How the EU aims to reform border-free Schengen area

European countries agreed on Thursday to push towards a long-stalled reform of the bloc's migration system, urging tighter control of external borders and better burden-sharing when it comes to asylum-seekers.

How the EU aims to reform border-free Schengen area
European interior ministers met in the northern French city of tourcoing, where president Emmanuel Macron gave a speech. Photo: Yoat Valat/AFP

The EU home affairs commissioner Ylva Johansson, speaking after a meeting of European interior ministers, said she welcomed what she saw as new momentum on the issue.
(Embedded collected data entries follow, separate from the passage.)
-- pv_equiv track=rewrite | github.com/Oryan-Hassidim/Ex | Ex5/diagonal_yifa.py | diagonal1
-- ===== SOURCE A (Python) =====
-- def diagonal1(matrix):
--     """
--     The function takes the upper left corner and turn each diagonal into a string,
--     :param matrix:the matrix that we search for our words in it
--     :return: a list of all the strings consist of the diagonals
--     """
--     corner_strings_xy = []
--     for row in range(len(matrix) - 2, -1, -1):
--         diag_str = matrix[row][0]
--         for j in range(1, row + 1):
--             diag_str += matrix[row - j][j]
--             if (j + 1) == len(matrix[0]):
--                 break
--         corner_strings_xy.append(diag_str)
--     return corner_strings_xy
-- ===== SOURCE B (Python) =====
-- def diagonal1(matrix):
--     """Bucket characters by diagonal index s = i + j in one pass over the matrix
--     (rows visited bottom-up so each diagonal collects in increasing column order,
--     rows clipped to the matrix width), then emit the joined buckets for
--     s = len(matrix)-2 down to 0."""
--     n = len(matrix)
--     if n < 2:
--         return []
--     width = len(matrix[0])
--     buckets = {}
--     for i in range(n - 1, -1, -1):
--         for j, ch in enumerate(matrix[i][:width]):
--             if i + j < n - 1:
--                 buckets.setdefault(i + j, []).append(ch)
--     return [''.join(buckets.get(s, [])) for s in range(n - 2, -1, -1)]
-- ===== Notes on version B (the rewrite author's own statement) =====
-- stated objective: alternative
-- what changed: A builds each diagonal string with a per-diagonal accumulator loop that walks up the diagonal and breaks at the column cap; B makes one pass over the matrix (rows bottom-up, clipped to the matrix width) bucketing characters by diagonal index s = i + j into a dict and then joins the buckets for s = len(matrix)-2 down to 0; Pre_ excludes exactly the inputs on which A raises IndexError (a scanned cell missing from a short row).
import Mathlib
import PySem

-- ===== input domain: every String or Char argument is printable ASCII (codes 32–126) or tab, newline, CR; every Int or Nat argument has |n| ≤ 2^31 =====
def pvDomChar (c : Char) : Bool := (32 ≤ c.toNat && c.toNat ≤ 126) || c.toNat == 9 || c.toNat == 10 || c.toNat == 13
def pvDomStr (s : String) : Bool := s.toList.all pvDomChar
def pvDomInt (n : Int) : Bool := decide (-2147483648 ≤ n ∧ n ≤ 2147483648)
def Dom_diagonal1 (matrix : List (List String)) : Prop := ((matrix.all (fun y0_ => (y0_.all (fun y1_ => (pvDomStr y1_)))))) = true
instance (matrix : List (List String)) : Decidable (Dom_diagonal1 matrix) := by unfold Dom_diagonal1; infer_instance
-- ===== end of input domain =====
In a reflection of the deep-rooted divisions on the issue, France’s Interior Minister Gérald Darmanin – whose country holds the rotating EU presidency – said the process would be “gradual”, and welcomed what he said was unanimous backing.
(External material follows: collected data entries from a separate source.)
-- pv_equiv track=rewrite | github.com/miruts-xz/competitive-programming | contests/codeforces/118edu/Poisoned Dagger.py | solve
-- ===== SOURCE A (Python) =====
-- def solve(n, h, attacks):
--     gaps = [attacks[i]-attacks[i-1] for i in range(1, n)]
--     gaps.sort()
--     mn = h//n + (1 if h%n else 0)
--     rem = h
--
--     spared = 0
--     for i, gap in enumerate(gaps):
--         if gap >= mn:
--             if mn*(n-i) < rem:
--                 mn = min(gap, rem//(n-i) + (1 if rem%(n-i) else 0))
--                 rem -= mn
--             else:
--                 rem = 0
--                 break
--         else:
--             # spared += mn-gap
--             rem -= gap
--     if rem-mn > 0:
--         mn += rem-mn
--     return mn
-- ===== SOURCE B (Python) =====
-- def solve(n, h, attacks):
--     gaps = [attacks[i] - attacks[i-1] for i in range(1, n)]
--
--     def damage(d):
--         return sum(min(g, d) for g in gaps) + d
--
--     lo, hi = 1, h
--     while lo < hi:
--         mid = (lo + hi) // 2
--         if damage(mid) >= h:
--             hi = mid
--         else:
--             lo = mid + 1
--     return lo
-- ===== Notes on version B (the rewrite author's own statement) =====
-- stated objective: alternative
-- what changed: Replaced A's sorted-gap greedy distribution loop (with ceiling-division updates and a post-loop fixup) by a binary search over the poison duration d using the monotone total-damage function damage(d) = sum(min(gap,d)) + d; B does no sorting and no greedy state.
-- intended difference: For h <= 0 (except the band n <= h <= -1 where both return 1) A returns a non-positive 'duration' (h for n=1, 0 for n>=2, ediv h n for n<=-1), an artifact of its fixup arithmetic; B returns 1, the least positive duration, which already deals >= 1 >= h damage and is the intended value. — e.g. on solve(2, 0, [1, 2]): A returns 0, B returns 1
-- outside the precondition, e.g. on solve(2, 27, [9, -9]): A returns 45, B returns 27
import Mathlib
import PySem

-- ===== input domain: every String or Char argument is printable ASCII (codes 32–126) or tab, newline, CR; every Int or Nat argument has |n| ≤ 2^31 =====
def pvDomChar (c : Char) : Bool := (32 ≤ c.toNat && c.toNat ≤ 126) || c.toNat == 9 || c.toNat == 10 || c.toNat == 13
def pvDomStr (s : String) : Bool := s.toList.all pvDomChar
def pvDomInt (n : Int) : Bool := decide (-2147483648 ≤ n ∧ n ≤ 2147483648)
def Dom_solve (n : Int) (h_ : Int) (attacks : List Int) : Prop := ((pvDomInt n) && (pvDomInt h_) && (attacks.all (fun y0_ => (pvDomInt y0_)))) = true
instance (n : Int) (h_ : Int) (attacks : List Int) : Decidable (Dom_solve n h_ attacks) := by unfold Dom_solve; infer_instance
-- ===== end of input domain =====

-- B replaces A's sorted-gap greedy distribution by a binary search on the poison
-- duration d over the monotone damage function sum(min(gap,d)) + d (objective: alternative).

-- ===== PORT A =====
-- gaps = [attacks[i]-attacks[i-1] for i in range(1, n)]  (pyGetD: in range under Pre_)
def aGaps (n : Int) (attacks : List Int) : List Int :=
  (PySem.List.pyRange 1 n 1).map
    (fun i => PySem.List.pyGetD attacks i 0 - PySem.List.pyGetD attacks (i - 1) 0)

-- h//n + (1 if h%n else 0)
def aCeil (a b : Int) : Int :=
  PySem.Int.floordiv a b + (if PySem.Int.mod a b ≠ 0 then 1 else 0)

-- the for-loop over enumerate(gaps); returns the final (mn, rem); break = early return
def aLoop (n : Int) : List Int → Int → Int → Int → Int × Int
  | [], _, mn, rem => (mn, rem)
  | g :: t, i, mn, rem =>
    if g ≥ mn then
      if mn * (n - i) < rem then
        let mn' := min g (aCeil rem (n - i))
        aLoop n t (i + 1) mn' (rem - mn')
      else (mn, 0)
    else aLoop n t (i + 1) mn (rem - g)

def solve (n : Int) (h_ : Int) (attacks : List Int) : Int :=
  let gaps := PySem.List.sorted (aGaps n attacks) (fun x => x) false
  let mn := aCeil h_ n
  let p := aLoop n gaps 0 mn h_
  if p.2 - p.1 > 0 then p.1 + (p.2 - p.1) else p.1

-- ===== PORT B =====
def bGaps (n : Int) (attacks : List Int) : List Int :=
  (PySem.List.pyRange 1 n 1).map
    (fun i => PySem.List.pyGetD attacks i 0 - PySem.List.pyGetD attacks (i - 1) 0)

-- damage(d) = sum(min(g, d) for g in gaps) + d
def bDamage (gaps : List Int) (d : Int) : Int :=
  gaps.foldl (fun s g => s + min g d) 0 + d

-- the while-loop of the binary search
def bSearch (gaps : List Int) (h_ lo hi : Int) : Int :=
  if hlt : lo < hi then
    let mid := PySem.Int.floordiv (lo + hi) 2
    if bDamage gaps mid ≥ h_ then bSearch gaps h_ lo mid
    else bSearch gaps h_ (mid + 1) hi
  else lo
termination_by (hi - lo).toNat
decreasing_by
  · have h2 : PySem.Int.floordiv (lo + hi) 2 < hi := by
      rw [PySem.Int.floordiv_lt_iff_lt_mul (by omega)]; omega
    omega
  · have h2 := PySem.Int.floordiv_two_mid_bounds (le_of_lt hlt)
    omega

def solve_alt (n : Int) (h_ : Int) (attacks : List Int) : Int :=
  bSearch (bGaps n attacks) h_ 1 h_

-- ===== PRECONDITION & SPEC =====
-- Pre_ excludes n = 0 (A raises ZeroDivisionError) and n > len(attacks) (A raises
-- IndexError), and attack lists whose first n times are not non-decreasing: there the
-- gaps are negative and A's value is leftover loop state (overshoot), an accident of
-- its implementation that no caller of this contest function would specify.
def Pre_solve (n : Int) (h_ : Int) (attacks : List Int) : Prop :=
  n ≠ 0 ∧ n ≤ attacks.length ∧ (attacks.take n.toNat).Pairwise (· ≤ ·)
instance (n : Int) (h_ : Int) (attacks : List Int) : Decidable (Pre_solve n h_ attacks) := by
  unfold Pre_solve; infer_instance

def pvWitness_solve : Int × Int × List Int := (3, 10, [2, 5, 11])

-- For h ≤ 0 (except n ≤ h ≤ -1, where both return 1) A returns a non-positive
-- "duration" (h for n = 1, 0 for n ≥ 2, ediv h n for n ≤ -1) while B returns 1, the
-- least positive duration, which already deals ≥ 1 ≥ h damage — the intended value.
def D_solve (n : Int) (h_ : Int) (attacks : List Int) : Prop :=
  h_ ≤ 0 ∧ (h_ = 0 ∨ h_ < n)
instance (n : Int) (h_ : Int) (attacks : List Int) : Decidable (D_solve n h_ attacks) := by
  unfold D_solve; infer_instance

def Spec_solve (n : Int) (h_ : Int) (attacks : List Int) (out : Int) : Prop :=
  ¬ D_solve n h_ attacks → out = solve_alt n h_ attacks
instance (n : Int) (h_ : Int) (attacks : List Int) (out : Int) : Decidable (Spec_solve n h_ attacks out) := by
  unfold Spec_solve; infer_instance

def pvDiffWitness_solve : Int × Int × List Int := (2, 0, [1, 2])
def pvDiffWitnessOut_solve : Int × Int := (0, 1)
EU countries backed a proposal from French President Emmanuel Macron to create a council guiding policy in the Schengen area, the passport-free zone used by most EU countries and some affiliated nations such as Switzerland and Norway.

Schengen council

Speaking before the meeting, Macron said the “Schengen Council” would evaluate how the area was working but would also take joint decisions and facilitate coordination in times of crisis.

“This council can become the face of a strong, protective Europe that is comfortable with controlling its borders and therefore its destiny,” he said.

The first meeting is scheduled to take place on March 3rd in Brussels.

A statement released after the meeting said: “On this occasion, they will establish a set of indicators allowing for real time evaluation of the situation at our borders, and, with an aim to be able to respond to any difficulty, will continue their discussions on implementing new tools for solidarity at the external borders.”

Step by step

The statement also confirmed EU countries agreed to take a step-by-step approach on plans for reforming the EU’s asylum rules.

“The ministers also discussed the issues of asylum and immigration,” it read.

“They expressed their support for the phased approach, step by step, put forward by the French Presidency to make headway on these complex negotiations.

“On this basis, the Council will work over the coming weeks to define a first step of the reform of the European immigration and asylum system, which will fully respect the balance between the requirements of responsibility and solidarity.”

A planned overhaul of EU migration policy has so far foundered on the refusal of countries such as the Czech Republic, Hungary, Poland and Slovakia to accept a sharing out of asylum-seekers across the bloc.

That forces countries on the EU’s outer southern rim – Italy, Greece, Malta and Spain – to take responsibility for handling irregular migrants, many of whom are intent on making their way to Europe’s wealthier northern nations.

France is pushing for member states to commit to reinforcing the EU’s external borders by recording the details of every foreign arrival and improving vetting procedures.

It also wants recalcitrant EU countries to financially help out the ones on the frontline of migration flows if they do not take in asylum-seekers themselves.

Johansson was critical of the fact that, last year, “45,000 irregular arrivals” were not entered into the common Eurodac database containing the fingerprints of migrants and asylum-seekers.

Earlier, German Interior Minister Nancy Faeser suggested her country, France and others could form a “coalition of the willing” to take in asylum-seekers even if no bloc-wide agreement was struck to share them across member states.

She noted that Macron spoke of a dozen countries in that grouping, but added that was probably “very optimistic”.

Luxembourg’s foreign minister, Jean Asselborn, hailed what he said was “a less negative atmosphere” in Thursday’s meeting compared to previous talks.

But he cautioned that “we cannot let a few countries do their EU duty… while others look away”.

France is now working on reconciling positions with the aim of presenting propositions at a March 3rd meeting on European affairs.